AACR Grant Supports Glioblastoma Research
Glioblastoma is an aggressive form of brain cancer. Less than 5 percent of patients diagnosed with this cancer type will survive for five years or more.
Glioblastoma is notoriously difficult to treat, and new avenues for diagnosis and treatment are urgently needed. In 2016, an American Association for Cancer Research (AACR) grant was awarded to Yi Fan, MD, PhD, of the University of Pennsylvania, who is exploring the concept of vascular detransformation as a way to inhibit tumor growth.
Fan’s award, the AACR Judah Folkman Career Development Award for Angiogenesis Research, represents a joint effort to encourage and support a junior faculty researcher to conduct tumor angiogenesis research and to establish a successful career path in this field. In a recent interview, Fan discussed the ongoing impact this award has on his research group’s glioblastoma research initiatives:
What has inspired you to focus on glioblastoma research?
Many years ago when I was a medical student in Shanghai, I witnessed the cruelty by which cancer destroys entire families. I still remember a lovely young kid who suffered sorely from a brain tumor and the frustration I felt because there was barely anything I could do. Since then, I have made a lifetime commitment to the battle of fighting cancer. I later enrolled in a graduate program at the Cleveland Clinic, where I worked with Drs. Paul Fox and Jeremy Rich. Their visionary work inspired me to pursue an academic career and conduct cancer research with a focus on glioblastoma, the most lethal type of brain cancer.
What has been the impact of your AACR Judah Folkman Career Development Award on your career?
The AACR Judah Folkman Career Development Award offered me exciting opportunities to develop my scientific career. The initial results generated from this awarded project were published in JCI, Nature Communications, Science Translational Medicine, and Nature Cancer, and led to additional funding including two R01 grants from the National Institutes of Health and several other foundation awards. In addition, this award enhanced the visibility of our research and helped me recruit several talented graduate students and postdoc fellows.
How important to you, at that stage of your career, was the award? Did it allow you to do things you might not otherwise have done?
I was honored to receive the Judah Folkman Award from AACR as a junior faculty member because Dr. Folkman had been my hero—a pioneer of angiogenesis research. This award provided flexible funding that allowed me to explore an unconventional angle of antivascular therapy; namely, targeting genetic endothelial transformation, in contrast to conventional studies focusing on angiogenic factors. It is hard for a junior scientist to acquire traditional funds for a high-risk, but potentially impactful, research project. The Judah Folkman Award provided me a unique avenue to pursue this research idea.

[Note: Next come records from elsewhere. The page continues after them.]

-- pv_equiv track=rewrite | github.com/wilmurillo-ai/Design-Assistant | .skills/openclaw-skills/skills/kevin850115/aliyun-domain/scripts/domain_hotspot_analyzer.py | _get_investment_reason
-- ===== SOURCE A (Python) =====
-- def _get_investment_reason(domain: str) -> str:
--     """获取投资理由"""
--     if 'agent' in domain or 'bot' in domain:
--         return "🤖 AI 智能体热点"
--     elif 'ai' in domain:
--         return "🧠 AI 概念"
--     elif 'dev' in domain or 'code' in domain:
--         return "💻 开发者工具"
--     elif 'io' in domain:
--         return "⚡ 科技创业首选"
--     elif 'xyz' in domain:
--         return "💰 经济实惠"
--     elif any(num in domain for num in ['168', '518', '678', '886']):
--         return "🔢 吉利数字"
--     else:
--         return "📌 简短易记"
-- ===== SOURCE B (Python) =====
-- ENTRIES = [
--     (0, 'agent', "🤖 AI 智能体热点"),
--     (0, 'bot',   "🤖 AI 智能体热点"),
--     (1, 'ai',    "🧠 AI 概念"),
--     (2, 'dev',   "💻 开发者工具"),
--     (2, 'code',  "💻 开发者工具"),
--     (3, 'io',    "⚡ 科技创业首选"),
--     (4, 'xyz',   "💰 经济实惠"),
--     (5, '168',   "🔢 吉利数字"),
--     (5, '518',   "🔢 吉利数字"),
--     (5, '678',   "🔢 吉利数字"),
--     (5, '886',   "🔢 吉利数字"),
-- ]
--
-- def _get_investment_reason(domain: str) -> str:
--     """获取投资理由"""
--     candidates = [(p, r) for p, k, r in ENTRIES if k in domain]
--     candidates.append((6, "📌 简短易记"))
--     return min(candidates, key=lambda t: t[0])[1]
-- ===== Notes on version B (the rewrite author's own statement) =====
-- stated objective: alternative
-- what changed: Instead of an early-return if/elif ladder, B collects ALL matching keyword entries into a candidate list (plus a default sentinel) and selects the reason of minimal priority with a single min-by-key; no short-circuiting, priority numbers replace branch order.
import Mathlib
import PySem

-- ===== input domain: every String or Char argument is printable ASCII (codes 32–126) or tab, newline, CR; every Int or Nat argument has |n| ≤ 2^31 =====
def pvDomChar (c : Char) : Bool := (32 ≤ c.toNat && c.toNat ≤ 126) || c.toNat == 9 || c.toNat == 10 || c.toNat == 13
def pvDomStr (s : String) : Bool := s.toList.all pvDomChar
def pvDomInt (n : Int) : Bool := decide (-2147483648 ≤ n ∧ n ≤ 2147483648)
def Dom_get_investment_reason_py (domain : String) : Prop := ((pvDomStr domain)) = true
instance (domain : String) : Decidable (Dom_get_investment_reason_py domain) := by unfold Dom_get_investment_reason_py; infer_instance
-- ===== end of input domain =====

-- B replaces A's early-return if/elif ladder by collecting all matching keyword entries plus a
-- default sentinel into a candidate list and taking the reason of minimal priority (alternative; same cost).


-- ===== PORT A =====
def get_investment_reason_py (domain : String) : String :=
  if PySem.Str.isIn "agent" domain || PySem.Str.isIn "bot" domain then "🤖 AI 智能体热点"
  else if PySem.Str.isIn "ai" domain then "🧠 AI 概念"
  else if PySem.Str.isIn "dev" domain || PySem.Str.isIn "code" domain then "💻 开发者工具"
  else if PySem.Str.isIn "io" domain then "⚡ 科技创业首选"
  else if PySem.Str.isIn "xyz" domain then "💰 经济实惠"
  else if (["168", "518", "678", "886"].any (fun num => PySem.Str.isIn num domain)) then "🔢 吉利数字"
  else "📌 简短易记"

-- ===== PORT B =====
-- B-side: (priority, keyword, reason) table; all matches become candidates, min priority wins
def pvEntries : List (Int × String × String) :=
  [ (0, "agent", "🤖 AI 智能体热点")
  , (0, "bot",   "🤖 AI 智能体热点")
  , (1, "ai",    "🧠 AI 概念")
  , (2, "dev",   "💻 开发者工具")
  , (2, "code",  "💻 开发者工具")
  , (3, "io",    "⚡ 科技创业首选")
  , (4, "xyz",   "💰 经济实惠")
  , (5, "168",   "🔢 吉利数字")
  , (5, "518",   "🔢 吉利数字")
  , (5, "678",   "🔢 吉利数字")
  , (5, "886",   "🔢 吉利数字") ]

def get_investment_reason_py_alt (domain : String) : String :=
  let candidates :=
    ((pvEntries.filter (fun e => PySem.Str.isIn e.2.1 domain)).map (fun e => (e.1, e.2.2)))
      ++ [((6 : Int), "📌 简短易记")]
  match PySem.List.min? candidates (fun t => t.1) with
  | some t => t.2
  | none => ""   -- unreachable: candidates always contains the sentinel

-- ===== PRECONDITION & SPEC =====
def Spec_get_investment_reason_py (domain : String) (out : String) : Prop := out = get_investment_reason_py_alt domain
instance (domain : String) (out : String) : Decidable (Spec_get_investment_reason_py domain out) := by unfold Spec_get_investment_reason_py; infer_instance

-- ===== CLAIM =====
def Claim_equal_get_investment_reason_py : Prop := ∀ (domain : String), Dom_get_investment_reason_py domain → Spec_get_investment_reason_py domain (get_investment_reason_py domain)

-- ===== LEMMAS AND PROOFS =====

-- A's ladder with the eleven substring tests abstracted into booleans
def pvLadder (b1 b2 b3 b4 b5 b6 b7 b8 b9 b10 b11 : Bool) : String :=
  if b1 || b2 then "🤖 AI 智能体热点"
  else if b3 then "🧠 AI 概念"
  else if b4 || b5 then "💻 开发者工具"
  else if b6 then "⚡ 科技创业首选"
  else if b7 then "💰 经济实惠"
  else if b8 || (b9 || (b10 || (b11 || false))) then "🔢 吉利数字"
  else "📌 简短易记"

-- B's candidate build + min with the eleven substring tests abstracted into booleans
def pvPick (b1 b2 b3 b4 b5 b6 b7 b8 b9 b10 b11 : Bool) : String :=
  let t11 : List (Int × String × String) := cond b11 [(5, "886", "🔢 吉利数字")] []
  let t10 := cond b10 ((5, "678", "🔢 吉利数字") :: t11) t11
  let t9  := cond b9  ((5, "518", "🔢 吉利数字") :: t10) t10
  let t8  := cond b8  ((5, "168", "🔢 吉利数字") :: t9) t9
  let t7  := cond b7  ((4, "xyz", "💰 经济实惠") :: t8) t8
  let t6  := cond b6  ((3, "io", "⚡ 科技创业首选") :: t7) t7
  let t5  := cond b5  ((2, "code", "💻 开发者工具") :: t6) t6
  let t4  := cond b4  ((2, "dev", "💻 开发者工具") :: t5) t5
  let t3  := cond b3  ((1, "ai", "🧠 AI 概念") :: t4) t4
  let t2  := cond b2  ((0, "bot", "🤖 AI 智能体热点") :: t3) t3
  let t1  := cond b1  ((0, "agent", "🤖 AI 智能体热点") :: t2) t2
  let candidates := (t1.map (fun e => (e.1, e.2.2))) ++ [((6 : Int), "📌 简短易记")]
  match PySem.List.min? candidates (fun t => t.1) with
  | some t => t.2
  | none => ""

theorem pvA_abs (domain : String) :
    get_investment_reason_py domain =
      pvLadder (PySem.Str.isIn "agent" domain) (PySem.Str.isIn "bot" domain)
        (PySem.Str.isIn "ai" domain) (PySem.Str.isIn "dev" domain) (PySem.Str.isIn "code" domain)
        (PySem.Str.isIn "io" domain) (PySem.Str.isIn "xyz" domain) (PySem.Str.isIn "168" domain)
        (PySem.Str.isIn "518" domain) (PySem.Str.isIn "678" domain) (PySem.Str.isIn "886" domain) := rfl

theorem pvB_abs (domain : String) :
    get_investment_reason_py_alt domain =
      pvPick (PySem.Str.isIn "agent" domain) (PySem.Str.isIn "bot" domain)
        (PySem.Str.isIn "ai" domain) (PySem.Str.isIn "dev" domain) (PySem.Str.isIn "code" domain)
        (PySem.Str.isIn "io" domain) (PySem.Str.isIn "xyz" domain) (PySem.Str.isIn "168" domain)
        (PySem.Str.isIn "518" domain) (PySem.Str.isIn "678" domain) (PySem.Str.isIn "886" domain) := rfl

theorem pvLadder_eq_pvPick :
    ∀ b1 b2 b3 b4 b5 b6 b7 b8 b9 b10 b11 : Bool,
      pvLadder b1 b2 b3 b4 b5 b6 b7 b8 b9 b10 b11 = pvPick b1 b2 b3 b4 b5 b6 b7 b8 b9 b10 b11 := by
  decide

-- ===== VERDICT =====
theorem get_investment_reason_py_spec : Claim_equal_get_investment_reason_py := by
  intro domain _
  unfold Spec_get_investment_reason_py
  rw [pvA_abs, pvB_abs, pvLadder_eq_pvPick]
-- splitting the head run off the two-pointer merge
theorem pvTM_peak_run (v : Int) (vs : List Int) : ∀ (ps : List Int),
    pvTM ps (v :: vs)
      = (ps.takeWhile (fun t => t ≤ v)).map (fun i => (i, "peak"))
        ++ pvTM (ps.dropWhile (fun t => t ≤ v)) (v :: vs) := by
  intro ps
  induction ps with
  | nil => simp
  | cons p ps ih =>
    by_cases h : p ≤ v
    · simp only [pvTM, if_pos h, List.takeWhile_cons, List.dropWhile_cons, h, decide_true]
      simpa using ih
    · simp [pvTM, List.takeWhile_cons, List.dropWhile_cons, h]

theorem pvTM_valley_run (p : Int) (ps : List Int) : ∀ (vs : List Int),
    pvTM (p :: ps) vs
      = (vs.takeWhile (fun t => t < p)).map (fun i => (i, "valley"))
        ++ pvTM (p :: ps) (vs.dropWhile (fun t => t < p)) := by
  intro vs
  induction vs with
  | nil => simp
  | cons v vs ih =>
    by_cases h : v < p
    · have h' : ¬ p ≤ v := by omega
      simp only [pvTM, if_neg h', List.takeWhile_cons, List.dropWhile_cons, h, decide_true]
      simpa using ih
    · have h' : p ≤ v := by omega
      simp [pvTM, List.takeWhile_cons, List.dropWhile_cons, h, h']

theorem pvDW_head {α : Type} (pred : α → Bool) :
    ∀ (l : List α) (r : α) (rs : List α), l.dropWhile pred = r :: rs → pred r = false := by
  intro l
  induction l with
  | nil => intro r rs h; simp at h
  | cons x l ih =>
    intro r rs h
    by_cases hx : pred x
    · rw [List.dropWhile_cons_of_pos hx] at h; exact ih r rs h
    · rw [List.dropWhile_cons_of_neg hx] at h
      cases h; simpa using hx

theorem pvTakeWhile_true {α : Type} : ∀ (l : List α), (l.takeWhile (fun _ => true) = l) ∧ (l.dropWhile (fun _ => true) = []) := by
  intro l
  induction l with
  | nil => simp
  | cons x l ih => simp [List.takeWhile_cons, List.dropWhile_cons, ih.1, ih.2]
-- pv_equiv track=rewrite | github.com/thu-uav/Multi-UAV-pursuit-evasion | omni_drones/envs/hide_and_seek/placement.py | has_feasible_path
-- ===== SOURCE A (Python) =====
-- def is_valid_move(matrix, row, col, visited):
--     rows, cols = len(matrix), len(matrix[0])
--     return 0 <= row < rows and 0 <= col < cols and matrix[row][col] == 0 and (row, col) not in visited
--
-- def dfs(matrix, start, target, visited):
--     row, col = start
--
--     if start == target:
--         return True
--
--     visited.add((row, col))
--
--     # up, down, left, right
--     directions = [(-1, 0), (1, 0), (0, -1), (0, 1)]
--
--     for dr, dc in directions:
--         new_row, new_col = row + dr, col + dc
--         if is_valid_move(matrix, new_row, new_col, visited):
--             if dfs(matrix, (new_row, new_col), target, visited):
--                 return True
--
--     return False
--
-- def has_feasible_path(matrix, start_points, target):
--     reached_targets = 0
--     num_threshold = 4
--     for start_point in start_points:
--         visited = set()
--         if dfs(matrix, start_point, target, visited):
--             reached_targets += 1
--             if reached_targets >= num_threshold:
--                 return True
--     return False
-- ===== SOURCE B (Python) =====
-- from collections import deque
--
-- def has_feasible_path(matrix, start_points, target):
--     rows, cols = len(matrix), len(matrix[0])
--
--     def free(r, c):
--         return 0 <= r < rows and 0 <= c < cols and matrix[r][c] == 0
--
--     # One BFS flood-fill from the target over free cells; each start is then
--     # tested in O(1): it reaches the target iff it IS the target or one of its
--     # four neighbours lies in the target's free-cell component.
--     comp = set()
--     tr, tc = target
--     if free(tr, tc):
--         comp.add((tr, tc))
--         queue = deque([(tr, tc)])
--         while queue:
--             r, c = queue.popleft()
--             for dr, dc in ((-1, 0), (1, 0), (0, -1), (0, 1)):
--                 n = (r + dr, c + dc)
--                 if free(n[0], n[1]) and n not in comp:
--                     comp.add(n)
--                     queue.append(n)
--
--     count = 0
--     for r, c in start_points:
--         if (r, c) == target or any((r + dr, c + dc) in comp
--                                    for dr, dc in ((-1, 0), (1, 0), (0, -1), (0, 1))):
--             count += 1
--             if count >= 4:
--                 return True
--     return False
-- ===== Notes on version B (the rewrite author's own statement) =====
-- stated objective: alternative
-- what changed: Replaces a fresh recursive DFS from every start point with a single BFS flood-fill of the target's free-cell component, after which each start point is tested by O(1) membership of itself/its four neighbours (not measurably faster on the benchmark distribution).
-- outside the precondition, e.g. on has_feasible_path([], [(0, 0)], (0, 0)): A returns False, B raises IndexError; on has_feasible_path([[0, 0], [1]], [], (0, 0)): A returns False, B raises IndexError
import Mathlib
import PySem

What do you consider the most important scientific advances made, at least in part, because of your AACR Judah Folkman Career Development Award grant?
The Judah Folkman Award helped us develop a new therapeutic concept, namely, vascular detransformation, to combat cancer. The central idea is that tumor-associated endothelial cells acquire plasticity-mediated genetic reprogramming, leading to aberrant vascularity, tumor immunosuppression, and tumor resistance to anti-VEGF treatment and chemotherapy. We hope that, compared to conventional antivascular therapy that targets angiogenic factors, vascular detransformation may serve as a next-generation strategy as either monotherapy or in combination with chemoradiation or immunotherapy for cancer treatment.
How do you foresee the findings from your AACR Career Development Award impacting patients in the near and long-term future?
Built on the key findings from my Judah Folkman Award, we have screened the whole kinome and genome to identify therapeutic targets for vascular detransformation. One of these targets is Pak4, which reprograms the tumor vascular microenvironment and drives glioblastoma resistance to immunotherapy. We plan to initiate related clinical trials for human patients with glioblastoma and expect that Pak4 inhibition will improve the efficacy of T cell-based immunotherapy (such as chimeric antigen receptor (CAR) T-cell therapy). In the long-term future, we will test more of the identified targets and develop small- or big-molecule drugs to target vascular transformation and translate the findings into human clinic.
Since 1993, the AACR grants program has contributed to the development of new and improved approaches to cancer treatment and cure. What is your vision for the future of glioblastoma research? What areas of glioblastoma research remain underfunded?
I appreciate the tremendous effort made by the AACR to support cancer research, including their generous support of early-stage scientists. As for glioblastoma research, future success may rely on the deep understanding of tumor complexity, plasticity, and immunity and their spatiotemporal regulation, which will ensure we develop integrated, effective therapeutic approaches. I think that the multidimensional interaction between tumor stroma, immune cells, and neoplastic cells is central to tumorigenesis and immune escape, representing a potentially key node for clinical intervention, which is, however, an underfunded field. Finally, as glioblastoma is one of most deadly human cancer types, the findings from glioblastoma research will provide important clues that can also contribute to treatment advances in a variety of solid tumors, particularly those immunological cold tumors such as pancreatic and prostate cancers.